The Trouble with May Amelia

What is the trouble? Holm’s latest has gotten some play here in various posts already…early in the year, and at Girl’s Club, and I alluded to it at Setting the Table, as indicative of one of The Proclamations advertised in the Horn Book: “It is right that anything a child sees, feels, or thinks be our grist.”

When I re-read this recently, I was struck by how well Holm’s develops May Amelia’s character, her feelings, while rarely telling the reader how she feels. Most of the character development is achieved through conversation, gesture, and action, paced in such a way that the feeling just blooms from it. Here’s an example in which May Amelia’s jealously of Helmi reaches a clear intensity (p.84-5 in the ARC):

“Did you bring us something, Pappa? I ask.
He stares down at me but before he can answer little Helmi runs up to him shouting, Faari! Faari!
He kneels down in front of her and she tugs on his beard and squeals with laughter.
Gotcha something, Kukka, he says and opens the package and holds out the prettiest little straw hat I ever did see. It is trimmed with a black velvet ribbon.”

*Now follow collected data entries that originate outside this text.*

-- pv_equiv track=rewrite | github.com/mf-andres/function_analyzer | function_analyzer/infrastracture/subexpression_finder/subexpression_finder.py | find_parentheses_pairs
-- ===== SOURCE A (Python) =====
-- def find_parentheses_pairs(expression_string):
--     opening_parentheses = list()
--     closing_parentheses = list()
--     parenthesis_yet_to_be_close = 0
--     for character_position, character in enumerate(expression_string):
--         if character == "(":
--             parenthesis_yet_to_be_close += 1
--             if parenthesis_yet_to_be_close == 1:
--                 opening_parentheses.append(character_position)
--         if character == ")":
--             parenthesis_yet_to_be_close -= 1
--             if parenthesis_yet_to_be_close == 0:
--                 closing_parentheses.append(character_position)
--     return opening_parentheses, closing_parentheses
-- ===== SOURCE B (Python) =====
-- def find_parentheses_pairs(expression_string):
--     depths = []
--     depth = 0
--     for character in expression_string:
--         if character == "(":
--             depth += 1
--         elif character == ")":
--             depth -= 1
--         depths.append(depth)
--     opening_parentheses = [i for i, (c, d) in enumerate(zip(expression_string, depths))
--                            if c == "(" and d == 1]
--     closing_parentheses = [i for i, (c, d) in enumerate(zip(expression_string, depths))
--                            if c == ")" and d == 0]
--     return opening_parentheses, closing_parentheses
-- ===== Notes on version B (the rewrite author's own statement) =====
-- stated objective: alternative
-- what changed: Replaces the single interleaved counter scan (which appends to both result lists while updating the balance) with a table-building pass that records the post-update depth for every character, followed by two independent filter passes over the (char, depth) table.
import Mathlib
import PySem

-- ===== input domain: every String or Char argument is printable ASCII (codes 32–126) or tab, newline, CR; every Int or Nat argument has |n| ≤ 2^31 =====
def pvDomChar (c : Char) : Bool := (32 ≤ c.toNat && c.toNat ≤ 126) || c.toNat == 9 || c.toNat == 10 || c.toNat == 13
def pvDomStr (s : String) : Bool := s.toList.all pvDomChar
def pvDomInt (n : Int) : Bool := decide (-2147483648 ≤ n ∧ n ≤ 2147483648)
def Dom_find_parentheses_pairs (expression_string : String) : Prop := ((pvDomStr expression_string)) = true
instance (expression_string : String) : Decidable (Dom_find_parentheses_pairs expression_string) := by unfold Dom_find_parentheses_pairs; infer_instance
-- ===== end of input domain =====

-- B replaces A's single interleaved counter scan by a depth-table pass followed by two filter passes (objective: alternative).

-- ===== PORT A =====
-- A's for-loop over enumerate(...) with its three accumulators (opening list, closing list, counter),
-- branches in the same order; lists are appended at the back exactly as in Python.
def pvLoopA : List Char → Int → List Int × List Int × Int → List Int × List Int × Int
  | [], _, st => st
  | c :: cs, i, (op, cl, d) =>
      let d1 := if c = '(' then d + 1 else d
      let op1 := if c = '(' ∧ d1 = 1 then op ++ [i] else op
      let d2 := if c = ')' then d1 - 1 else d1
      let cl1 := if c = ')' ∧ d2 = 0 then cl ++ [i] else cl
      pvLoopA cs (i + 1) (op1, cl1, d2)

def find_parentheses_pairs (expression_string : String) : List Int × List Int :=
  let r := pvLoopA expression_string.toList 0 ([], [], 0)
  (r.1, r.2.1)

-- ===== PORT B =====
-- the depth-table pass: post-update depth for every character
def pvDepths : Int → List Char → List Int
  | _, [] => []
  | d, c :: cs =>
      let d' := if c = '(' then d + 1 else if c = ')' then d - 1 else d
      d' :: pvDepths d' cs

-- the two comprehensions over enumerate(zip(s, depths))
def pvFilterOpen : List (Char × Int) → Int → List Int
  | [], _ => []
  | (c, dep) :: rest, i =>
      if c = '(' ∧ dep = 1 then i :: pvFilterOpen rest (i + 1) else pvFilterOpen rest (i + 1)

def pvFilterClose : List (Char × Int) → Int → List Int
  | [], _ => []
  | (c, dep) :: rest, i =>
      if c = ')' ∧ dep = 0 then i :: pvFilterClose rest (i + 1) else pvFilterClose rest (i + 1)

def find_parentheses_pairs_alt (expression_string : String) : List Int × List Int :=
  let ds := pvDepths 0 expression_string.toList
  (pvFilterOpen (expression_string.toList.zip ds) 0,
   pvFilterClose (expression_string.toList.zip ds) 0)

-- ===== PRECONDITION & SPEC =====
def Spec_find_parentheses_pairs (expression_string : String) (out : List Int × List Int) : Prop := out = find_parentheses_pairs_alt expression_string
instance (expression_string : String) (out : List Int × List Int) : Decidable (Spec_find_parentheses_pairs expression_string out) := by unfold Spec_find_parentheses_pairs; infer_instance

-- ===== CLAIM (what is proved, stated in full; the proofs are below) =====
def Claim_equal_find_parentheses_pairs : Prop := ∀ (expression_string : String), Dom_find_parentheses_pairs expression_string → Spec_find_parentheses_pairs expression_string (find_parentheses_pairs expression_string)

-- ===== LEMMAS AND PROOFS =====
-- running balance after the whole list (A's final counter)
def pvBal : Int → List Char → Int
  | d, [] => d
  | d, c :: cs => pvBal (if c = '(' then d + 1 else if c = ')' then d - 1 else d) cs

theorem pvLoopA_eq : ∀ (cs : List Char) (i d : Int) (op cl : List Int),
    pvLoopA cs i (op, cl, d) =
      (op ++ pvFilterOpen (cs.zip (pvDepths d cs)) i,
       cl ++ pvFilterClose (cs.zip (pvDepths d cs)) i,
       pvBal d cs) := by
  intro cs
  induction cs with
  | nil => intro i d op cl; simp [pvLoopA, pvDepths, pvFilterOpen, pvFilterClose, pvBal]
  | cons c cs ih =>
    intro i d op cl
    by_cases ho : c = '('
    · subst ho
      simp only [pvLoopA, pvDepths, pvBal]
      rw [ih]
      by_cases h1 : d + 1 = 1 <;>
        simp [pvFilterOpen, pvFilterClose, h1, List.append_assoc]
    · by_cases hc : c = ')'
      · subst hc
        simp only [pvLoopA, pvDepths, pvBal]
        rw [ih]
        by_cases h0 : d - 1 = 0 <;>
          simp [pvFilterOpen, pvFilterClose, h0, List.append_assoc]
      · simp only [pvLoopA, pvDepths, pvBal, if_neg ho, if_neg hc]
        rw [ih]
        simp [pvFilterOpen, pvFilterClose, ho, hc]

-- ===== VERDICT (by name: the statement is the Claim_ definition above) =====
theorem find_parentheses_pairs_spec : Claim_equal_find_parentheses_pairs := by
  intro s _
  unfold Spec_find_parentheses_pairs find_parentheses_pairs find_parentheses_pairs_alt
  rw [pvLoopA_eq]
  simp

We almost don’t even need the next few lines, in which Pappa produces lemon drops for May (“You like these ones, right?”) and they “taste sour”… we already know that Pappa has never displayed such affection for May, and that she craves it. How is it that when Holm’s writes something like “It is trimmed with a black velvet ribbon” the reader’s heart clenches? When she does explicitly express May’s feelings, she does so with metaphor or simile based in images that May and the reader will surely recongnize: p.184-5 “Anger races through me quicker than fire in a barn.” p.194 “He looks so old to me, like a shoe that’s been worn out and has a falling-off sole.”

May Amelia’s voice is so strong in this work, that the whole read tastes of her…as if all we were doing in the story was listening to her, playing with her, being with her as a friend. But it’s her voice that makes the setting and storylines so effective: here is episode after episode of just what a historical-fiction-fan craves, from the cougar to the logging camps, the the schoolhouse antics to Amelia’s ill-fitting but firmly held place in her family and community as a tomboy only girl. The undercurrent of her relationship with her father is staggering and gripping, especially for pre-adolescent readers, who may be finding their parents loving them…differently.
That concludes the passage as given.